BRIEF: Which lines of the data include the string "exact"? List them all.

INPUT DATA:
-- the main induction: A's accumulation into res, itemised, is res merged with B's result
theorem mainA (ds : List (List (Int × List (Int × Int))))
    (res : PySem.Dict Int (PySem.Dict Int Int))
    (hds : ∀ d ∈ ds, (d.map (·.1)).Nodup ∧ ∀ p ∈ d, (p.2.map (·.1)).Nodup)
    (hres : res.keys.Nodup) (hresv : ∀ kv ∈ res.items, kv.2.keys.Nodup) :
    (ds.foldl (fun res d => d.foldl
        (fun res p => p.2.foldl
          (fun res q => res.modify p.1 PySem.Dict.empty (fun inn => inn.modify q.1 0 (· + q.2)))
          res) res) res).items.map (fun kv => (kv.1, kv.2.items))
      = pvMerge mergeInner [] (res.items.map (fun kv => (kv.1, kv.2.items)))
          (sum_2d_dicts_alt ds) := by
  induction ds generalizing res with
  | nil => exact (pvMerge_nil_right mergeInner [] mergeInner_nil_right _).symm
  | cons d ds ih =>
    obtain ⟨hdk, hdin⟩ := hds d (by simp)
    have hstrip : ((d.filter (fun p => !p.2.isEmpty)).map (·.1)).Nodup :=
      hdk.sublist (List.Sublist.map (fun x : Int × List (Int × Int) => x.1) (List.filter_sublist (p := fun p => !p.2.isEmpty) (l := d)))
    have hPfil : ∀ p ∈ d.filter (fun p => !p.2.isEmpty), (p.2.map (·.1)).Nodup :=
      fun p hp => hdin p (List.mem_filter.mp hp).1
    have hconv : d.foldl (fun res p => p.2.foldl
          (fun res q => res.modify p.1 PySem.Dict.empty (fun inn => inn.modify q.1 0 (· + q.2)))
          res) res
        = (d.filter (fun p => !p.2.isEmpty)).foldl (fun res p =>
            res.insert p.1 (p.2.foldl (fun inn q => inn.modify q.1 0 (· + q.2))
              (res.getD p.1 PySem.Dict.empty))) res := by
      rw [strip_noop]
      apply PySem.List.foldl_congr_mem
      intro acc p hp
      have hpne : p.2 ≠ [] := by
        have := (List.mem_filter.mp hp).2
        simpa [List.isEmpty_iff] using this
      exact outer_entry p.1 p.2 acc hpne
    rw [List.foldl_cons, hconv]
    have hres' := gfold_nodup PySem.Dict.empty
      (fun D m => m.foldl (fun inn q => inn.modify q.1 0 (· + q.2)) D)
      (d.filter (fun p => !p.2.isEmpty)) res hres
    have hresv' := gfold_inv PySem.Dict.empty
      (fun D m => m.foldl (fun inn q => inn.modify q.1 0 (· + q.2)) D)
      (fun D => D.keys.Nodup) PySem.Dict.nodup_keys_empty
      (fun v w hv => inner_modify_nodup w v hv)
      (d.filter (fun p => !p.2.isEmpty)) res hresv
    rw [ih _ (fun d' hd' => hds d' (by simp [hd'])) hres' hresv']
    have hout := gfold_items mergeInner [] PySem.Dict.items id PySem.Dict.empty
        (fun D m => m.foldl (fun inn q => inn.modify q.1 0 (· + q.2)) D)
        (fun D => D.keys.Nodup) (fun m => (m.map (·.1)).Nodup)
        rfl (fun v w hv hw => inner_items w v hw hv)
        mergeInner_nil_right mergeInner_nil_left PySem.Dict.nodup_keys_empty
        (fun v w hv _ => inner_modify_nodup w v hv)
        (d.filter (fun p => !p.2.isEmpty)) res hstrip hPfil hres hresv
    simp only [id_eq] at hout
    rw [eta_pair] at hout
    rw [hout,
      show sum_2d_dicts_alt (d :: ds)
        = pvMerge mergeInner [] (d.filter (fun p => !p.2.isEmpty)) (sum_2d_dicts_alt ds)
        from congrArg₂ (pvMerge mergeInner []) rfl rfl]
    exact pvMerge_assoc mergeInner [] mergeInner_nil_left mergeInner_assoc _ _ _

-- ===== VERDICT (by name: the statement is the Claim_ definition above) =====
theorem sum_2d_dicts_spec : Claim_equal_sum_2d_dicts := by
  intro dicts _ hpre
  unfold Spec_sum_2d_dicts
  have h := mainA dicts PySem.Dict.empty hpre PySem.Dict.nodup_keys_empty
    (by intro kv hkv; cases hkv)
  show sum_2d_dicts dicts = sum_2d_dicts_alt dicts
  rw [show sum_2d_dicts dicts
      = pvMerge mergeInner []
          (((PySem.Dict.empty : PySem.Dict Int (PySem.Dict Int Int)).items).map
            (fun kv => (kv.1, kv.2.items)))
          (sum_2d_dicts_alt dicts) from h]
  exact pvMerge_nil_left mergeInner [] _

EXERCISE RESULT:
  | nil => exact (pvMerge_nil_right mergeInner [] mergeInner_nil_right _).symm
      exact outer_entry p.1 p.2 acc hpne
    exact pvMerge_assoc mergeInner [] mergeInner_nil_left mergeInner_assoc _ _ _
  exact pvMerge_nil_left mergeInner [] _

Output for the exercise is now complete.